STOP THE WAR: A Meditation on a Zen Koan

STOP THE WAR: A Meditation on a Zen Koan March 12, 2022

 

 

STOP THE WAR

Tom Daimon Wardle

Empty Moon Zen

 

A Ritual to Read to Each Other

If you don’t know the kind of person I am
and I don’t know the kind of person you are
a pattern that others made may prevail in the world
and following the wrong god home we may miss our star.

For there is many a small betrayal in the mind,
a shrug that lets the fragile sequence break
sending with shouts the horrible errors of childhood
storming out to play through the broken dike.

And as elephants parade holding each elephant’s tail,
but if one wanders the circus won’t find the park,
I call it cruel and maybe the root of all cruelty
to know what occurs but not recognize the fact.

And so I appeal to a voice, to something shadowy,
a remote important region in all who talk:
though we could fool each other, we should consider—
lest the parade of our mutual life get lost in the dark.

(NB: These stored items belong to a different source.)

-- pv_equiv track=rewrite | github.com/CauanS29/Python | questionario07/multiplos.py | ehMultiplos
-- ===== SOURCE A (Python) =====
-- def ehMultiplos(numero1, numero2):
--     cont = 1
--     totalMultiplos = 0
--     while cont < 50:
--         if cont % numero1 == 0 and cont % numero2 == 0:
--            totalMultiplos += 1
--         cont += 1
--     return totalMultiplos
-- ===== SOURCE B (Python) =====
-- def ehMultiplos(numero1, numero2):
--     a = abs(numero1)
--     b = abs(numero2)
--     while b:
--         a, b = b, a % b
--     lcm = abs(numero1 * numero2) // a
--     return 49 // lcm
-- ===== Notes on version B (the rewrite author's own statement) =====
-- stated objective: simpler
-- what changed: Replaces the fixed 1..49 modulo scan with a closed form: compute gcd by Euclid's algorithm, form lcm = |n1*n2|//gcd, and return 49 // lcm.
-- outside the precondition, e.g. on ehMultiplos(60, 0): A returns 0, B raises ZeroDivisionError; on ehMultiplos(0, 3): A raises ZeroDivisionError, B raises ZeroDivisionError
import Mathlib
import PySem

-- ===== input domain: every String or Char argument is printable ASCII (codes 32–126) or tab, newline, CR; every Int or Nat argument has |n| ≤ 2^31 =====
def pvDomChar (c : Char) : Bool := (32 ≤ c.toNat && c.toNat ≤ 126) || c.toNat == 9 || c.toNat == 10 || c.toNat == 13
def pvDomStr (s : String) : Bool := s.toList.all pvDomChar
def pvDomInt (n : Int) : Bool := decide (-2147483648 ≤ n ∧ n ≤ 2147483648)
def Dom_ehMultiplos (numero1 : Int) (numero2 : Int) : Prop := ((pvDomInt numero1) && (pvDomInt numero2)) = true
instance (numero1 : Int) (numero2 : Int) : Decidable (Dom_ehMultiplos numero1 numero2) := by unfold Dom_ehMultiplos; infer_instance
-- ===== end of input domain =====

-- B replaces A's fixed 1..49 modulo scan with the closed form 49 // lcm(n1, n2) (gcd by Euclid): simpler, no loop over candidates.

-- ===== PORT A =====
def ehMultiplos (numero1 : Int) (numero2 : Int) : Int :=
  (PySem.List.pyRange 1 50 1).foldl
    (fun totalMultiplos cont =>
      if PySem.Int.mod cont numero1 == 0 && PySem.Int.mod cont numero2 == 0
      then totalMultiplos + 1 else totalMultiplos) 0

-- ===== PORT B =====
-- Euclid's while loop 'while b: a, b = b, a % b' from Source B as structural recursion
def pvEuclid (a b : Nat) : Nat :=
  if h : b = 0 then a else pvEuclid b (a % b)
termination_by b
decreasing_by exact Nat.mod_lt _ (Nat.pos_of_ne_zero h)

def ehMultiplos_alt (numero1 : Int) (numero2 : Int) : Int :=
  PySem.Int.floordiv 49
    (PySem.Int.floordiv (((numero1 * numero2).natAbs : Nat) : Int)
      ((pvEuclid numero1.natAbs numero2.natAbs : Nat) : Int))

-- ===== PRECONDITION & SPEC =====
-- Pre_ excludes zero arguments: A raises ZeroDivisionError there, except that when numero2 = 0 and
-- |numero1| > 49 short-circuiting of 'and' accidentally lets A return 0; B raises on every zero argument.
def Pre_ehMultiplos (numero1 : Int) (numero2 : Int) : Prop := numero1 ≠ 0 ∧ numero2 ≠ 0
instance (numero1 : Int) (numero2 : Int) : Decidable (Pre_ehMultiplos numero1 numero2) := by unfold Pre_ehMultiplos; infer_instance
def pvWitness_ehMultiplos : Int × Int := (6, 4)

def Spec_ehMultiplos (numero1 : Int) (numero2 : Int) (out : Int) : Prop := out = ehMultiplos_alt numero1 numero2
instance (numero1 : Int) (numero2 : Int) (out : Int) : Decidable (Spec_ehMultiplos numero1 numero2 out) := by unfold Spec_ehMultiplos; infer_instance

-- ===== CLAIM (what is proved, stated in full; the proofs are below) =====
def Claim_equal_ehMultiplos : Prop := ∀ (numero1 : Int) (numero2 : Int), Dom_ehMultiplos numero1 numero2 → Pre_ehMultiplos numero1 numero2 → Spec_ehMultiplos numero1 numero2 (ehMultiplos numero1 numero2)

-- ===== LEMMAS AND PROOFS =====

lemma pvEuclid_eq_gcd (a b : Nat) : pvEuclid a b = Nat.gcd a b := by
  induction b using Nat.strong_induction_on generalizing a with
  | _ b ih =>
    unfold pvEuclid
    split
    · simp [*]
    · rename_i h
      rw [ih (a % b) (Nat.mod_lt _ (Nat.pos_of_ne_zero h)) b,
        Nat.gcd_comm b, ← Nat.gcd_rec, Nat.gcd_comm]

lemma pv_dvd_lcm_iff (n1 n2 c : Int) :
    ((Nat.lcm n1.natAbs n2.natAbs : Int) ∣ c) ↔ (n1 ∣ c ∧ n2 ∣ c) := by
  rw [Int.natCast_dvd, Nat.lcm_dvd_iff, Int.natAbs_dvd_natAbs, Int.natAbs_dvd_natAbs]

lemma pv_countP_range_dvd (L n : Nat) :
    (List.range n).countP (fun k => decide (L ∣ (k + 1))) = n / L := by
  induction n with
  | zero => simp
  | succ n ih =>
    rw [List.range_succ, List.countP_append, ih, Nat.succ_div]
    simp [List.countP_cons]

theorem ehMultiplos_spec : Claim_equal_ehMultiplos := by
  intro n1 n2 _ _
  unfold Spec_ehMultiplos ehMultiplos ehMultiplos_alt
  have hL : (n1 * n2).natAbs / pvEuclid n1.natAbs n2.natAbs = Nat.lcm n1.natAbs n2.natAbs := by
    rw [pvEuclid_eq_gcd, Int.natAbs_mul]; rfl
  rw [PySem.Int.floordiv_natCast, hL,
    show (49 : Int) = ((49 : Nat) : Int) from rfl, PySem.Int.floordiv_natCast]
  rw [PySem.List.foldl_count_if
      (fun cont => PySem.Int.mod cont n1 == 0 && PySem.Int.mod cont n2 == 0)]
  rw [show PySem.List.pyRange 1 50 1 = PySem.List.pyRange 1 50 from rfl,
    PySem.List.pyRange_one, List.countP_map]
  have hfun : ((fun cont => PySem.Int.mod cont n1 == 0 && PySem.Int.mod cont n2 == 0) ∘
      fun k : Nat => (1 : Int) + (k : Int))
      = fun k : Nat => decide (Nat.lcm n1.natAbs n2.natAbs ∣ (k + 1)) := by
    funext k
    rw [Bool.eq_iff_iff]
    simp only [Function.comp_apply, Bool.and_eq_true, beq_iff_eq, decide_eq_true_eq,
      PySem.Int.mod_eq_zero_iff_dvd]
    rw [← pv_dvd_lcm_iff n1 n2,
      show (1 + (k : Int)) = (((k + 1 : Nat) : Int)) from by push_cast; ring]
    exact Int.natCast_dvd_natCast
  rw [hfun, pv_countP_range_dvd]
  norm_num

-- ===== VERDICT (by name: the statement is the Claim_ definition above) =====
-- (the theorem ehMultiplos_spec above proves Claim_equal_ehMultiplos)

For it is important that awake people be awake,
or a breaking line may discourage them back to sleep;
the signals we give — yes or no, or maybe —
should be clear: the darkness around us is deep.

William E Stafford

 

“Stop the war raging across the river.”

Miscellaneous koans, Empty Moon Zen

 

Most of the miscellaneous koan are quite short, and they’re often dismissed as preliminary or trivial. Some schools don’t even use them. When I teach from them, I usually explain to students that this is where you learn how to express yourself and how to play. Even so, each and every one of these koan is a valuable pointer to something important. Each of them is an opportunity to awaken to a profound truth about ourselves and this world, and we shouldn’t just gloss them over.

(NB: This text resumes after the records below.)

-- pv_equiv track=rewrite | github.com/NurAhmadullah/Image-steganography | myFunction.py | get_pos_array
-- ===== SOURCE A (Python) =====
-- def txt_to_bin(txt):
--     txt_bit = ""
--     for x in txt:
--         b = format(ord(x),'b')
--         dst = 8 - len(b)
--         b = '0'*dst + b
--         txt_bit += b
--     return txt_bit
--
-- def get_pos_array(txt):
--     txt_bit = txt_to_bin(txt)
--
--     pos_array = []
--     cntr = 0
--     pos = 0
--     for c in txt_bit:
--         x = ord(c) - ord('0')
--         cntr += 1
--         p = 3 - cntr
--         pos += x * (2**p)
--         if cntr == 3:
--             if pos == 0:
--                 pos = 7
--             pos_array.append(pos)
--             cntr = 0
--             pos = 0
--     return pos_array
-- ===== SOURCE B (Python) =====
-- def get_pos_array(txt):
--     bits = ''.join(format(ord(x), '08b') for x in txt)
--     out = []
--     i = 0
--     while i + 3 <= len(bits):
--         v = int(bits[i:i + 3], 2)
--         out.append(v if v else 7)
--         i += 3
--     return out
-- ===== Notes on version B (the rewrite author's own statement) =====
-- stated objective: simpler
-- what changed: Replaced the bit-by-bit fold carrying (counter, running accumulator) state by building the padded bit string once and decoding it with a single index loop over 3-bit slices (int(bits[i:i+3],2) or 7 fallback), which drops the incomplete trailing bits automatically.
import Mathlib
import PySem

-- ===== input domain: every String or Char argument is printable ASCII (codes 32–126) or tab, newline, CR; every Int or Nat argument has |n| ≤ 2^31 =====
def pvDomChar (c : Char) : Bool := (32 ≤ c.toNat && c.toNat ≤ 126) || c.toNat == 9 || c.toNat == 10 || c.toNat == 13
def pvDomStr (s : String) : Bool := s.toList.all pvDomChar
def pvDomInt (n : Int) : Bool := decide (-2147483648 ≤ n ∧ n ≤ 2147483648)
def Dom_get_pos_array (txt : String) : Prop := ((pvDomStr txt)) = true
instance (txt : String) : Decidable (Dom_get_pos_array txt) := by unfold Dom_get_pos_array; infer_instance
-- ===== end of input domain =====

-- B replaces A's bit-by-bit accumulator with a mod-3 counter by a single index loop over
-- triplet slices of the bit string (objective: simpler; same asymptotic cost).

-- ===== PORT A =====
-- format(n,'b') (binary, no leading zeros; '0' for 0)
def pvBinCore : Nat → List Char
  | 0 => []
  | n+1 => pvBinCore ((n+1)/2) ++ [Char.ofNat (48 + (n+1) % 2)]

def pvBin (n : Nat) : List Char := if n = 0 then ['0'] else pvBinCore n

def txt_to_bin (txt : String) : List Char :=
  txt.toList.foldl (fun acc x =>
    let b := pvBin x.toNat
    let dst := 8 - b.length
    acc ++ (List.replicate dst '0' ++ b)) []

-- one iteration of A's for-loop; state = (pos_array, cntr, pos)
def pvAStep (s : List Int × Int × Int) (c : Char) : List Int × Int × Int :=
  let x : Int := (c.toNat : Int) - 48
  let cntr := s.2.1 + 1
  let p := 3 - cntr
  let pos := s.2.2 + x * 2 ^ p.toNat   -- p is always 0,1,2 here, so toNat is exact
  if cntr == 3 then
    (s.1 ++ [if pos == 0 then (7 : Int) else pos], 0, 0)
  else
    (s.1, cntr, pos)

def get_pos_array (txt : String) : List Int :=
  ((txt_to_bin txt).foldl pvAStep ([], 0, 0)).1

-- ===== PORT B =====
-- format(ord(x), '08b'): binary digits zero-padded to width 8
def pvByte8 (x : Char) : List Char :=
  let b := pvBin x.toNat
  List.replicate (8 - b.length) '0' ++ b

-- int(s, 2) on a string of '0'/'1' digits (hand port; exact on such strings)
def pvInt2 (s : List Char) : Int :=
  s.foldl (fun a c => 2 * a + ((c.toNat : Int) - 48)) 0

-- B's while loop: index i advances by 3 while i + 3 <= len(bits)
def pvBLoop (bits : List Char) (i : Nat) : List Int :=
  if i + 3 ≤ bits.length then
    let v := pvInt2 (PySem.List.slice bits (some (i : Int)) (some ((i : Int) + 3)))
    (if v == 0 then (7 : Int) else v) :: pvBLoop bits (i + 3)
  else []
termination_by bits.length - i

def get_pos_array_alt (txt : String) : List Int :=
  pvBLoop (txt.toList.flatMap pvByte8) 0

-- ===== PRECONDITION & SPEC =====
def Spec_get_pos_array (txt : String) (out : List Int) : Prop := out = get_pos_array_alt txt
instance (txt : String) (out : List Int) : Decidable (Spec_get_pos_array txt out) := by unfold Spec_get_pos_array; infer_instance

-- ===== CLAIM (what is proved, stated in full; the proofs are below) =====
def Claim_equal_get_pos_array : Prop := ∀ (txt : String), Dom_get_pos_array txt → Spec_get_pos_array txt (get_pos_array txt)

-- ===== LEMMAS AND PROOFS =====

-- common specification: the bit list chopped into complete triplets
def pvChunk3 : List Char → List Int
  | a :: b :: c :: rest =>
      (let v := pvInt2 [a, b, c]; if v == 0 then (7 : Int) else v) :: pvChunk3 rest
  | _ => []

lemma pvA_fold_eq_chunk3 (bs : List Char) :
    ∀ acc : List Int, (bs.foldl pvAStep (acc, 0, 0)).1 = acc ++ pvChunk3 bs := by
  induction bs using pvChunk3.induct with
  | case1 a b c rest ih =>
      intro acc
      have h3 : pvAStep (pvAStep (pvAStep (acc, 0, 0) a) b) c
          = (acc ++ [if ((a.toNat : Int) - 48) * 4 + ((b.toNat : Int) - 48) * 2
                        + ((c.toNat : Int) - 48) == 0 then (7 : Int)
                     else ((a.toNat : Int) - 48) * 4 + ((b.toNat : Int) - 48) * 2
                        + ((c.toNat : Int) - 48)], 0, 0) := by
        simp [pvAStep]
      have hv : ((a.toNat : Int) - 48) * 4 + ((b.toNat : Int) - 48) * 2
          + ((c.toNat : Int) - 48) = pvInt2 [a, b, c] := by
        simp [pvInt2]; ring
      simp only [List.foldl, h3, hv, ih]
      simp [pvChunk3]
  | case2 bs h =>
      intro acc
      match bs with
      | [] => simp [pvChunk3]
      | [a] => simp [pvChunk3, pvAStep]
      | [a, b] =>
          simp only [List.foldl]
          simp [pvChunk3, pvAStep]
      | a :: b :: c :: rest => exact (h a b c rest rfl).elim

lemma pvBLoop_eq_chunk3 (bits : List Char) (i : Nat) :
    pvBLoop bits i = pvChunk3 (bits.drop i) := by
  induction i using pvBLoop.induct (bits := bits) with
  | case1 i h ih =>
      have hlen : 3 ≤ (bits.drop i).length := by
        simp [List.length_drop]; omega
      rw [pvBLoop]
      simp only [if_pos h]
      rcases hd : bits.drop i with _ | ⟨a, _ | ⟨b, _ | ⟨c, t⟩⟩⟩ <;>
        rw [hd] at hlen <;> try (simp at hlen)
      have hslice : PySem.List.slice bits (some (i : Int)) (some ((i : Int) + 3))
          = [a, b, c] := by
        have hs := PySem.List.slice_natCast_add (xs := bits) (j := i) (n := 3)
        push_cast at hs
        rw [hs, hd]
        rfl
      have ht : bits.drop (i + 3) = t := by
        have hdd : (bits.drop i).drop 3 = bits.drop (i + 3) := by
          rw [List.drop_drop]
        rw [← hdd, hd]
        rfl
      simp only [pvChunk3, hslice, ih, ht]
  | case2 i h =>
      rw [pvBLoop]
      simp only [if_neg h]
      have hlen : (bits.drop i).length < 3 := by
        simp [List.length_drop]; omega
      rcases hd : bits.drop i with _ | ⟨a, _ | ⟨b, _ | ⟨c, t⟩⟩⟩
      · rfl
      · rfl
      · rfl
      · rw [hd] at hlen
        simp only [List.length_cons] at hlen
        omega

lemma pv_bits_eq (txt : String) : txt_to_bin txt = txt.toList.flatMap pvByte8 := by
  unfold txt_to_bin pvByte8
  exact PySem.List.foldl_append_eq_flatMap _ _ _

-- ===== VERDICT (by name: the statement is the Claim_ definition above) =====
theorem get_pos_array_spec : Claim_equal_get_pos_array := by
  intro txt _
  unfold Spec_get_pos_array get_pos_array get_pos_array_alt
  rw [pv_bits_eq, pvA_fold_eq_chunk3, pvBLoop_eq_chunk3]
  simp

When I first encountered this koan, it was deep in retreat many years ago at the Boundless Way Worcester temple. I was in the zone by then and passed it fairly readily. It made an impression, but I didn’t linger and didn’t think much more on it. But years later, I was sitting with David Weinstein, a dharma brother of James and an excellent teacher in his own right. And David’s group is a little more experimental than most, so on this particular day, David started doing something I found bizarre. During a zazen period, David introduced this koan, and throughout, he would occasionally whisper “Stop the war.” When I got over my resentment at somebody invading my head and my meditation space, the koan started to work on me, boring into my heart, and it’s haunted me ever since.

Stop the war.

Well, you can probably guess where this talk is headed and I want to get something out of the way right now. I am deeply ambivalent about mixing politics and religion, and it is something I do very cautiously. But politics is a part of life and it affects us all. Like Daniel Buren says, “Every act is political.” Perhaps more to the point, not talking about it is a mark of profound privilege. I’ve actually found that a very useful heuristic for examining privilege in my own life: What are the things that I don’t have to talk about? What are the things it is safe for me to ignore? If our practice is to be worth anything at all, we have to carry it into every facet of our lives. We can’t put it in boxes and we can’t leave anything out. I would go so far as to suggest that what we leave out, we do to our peril.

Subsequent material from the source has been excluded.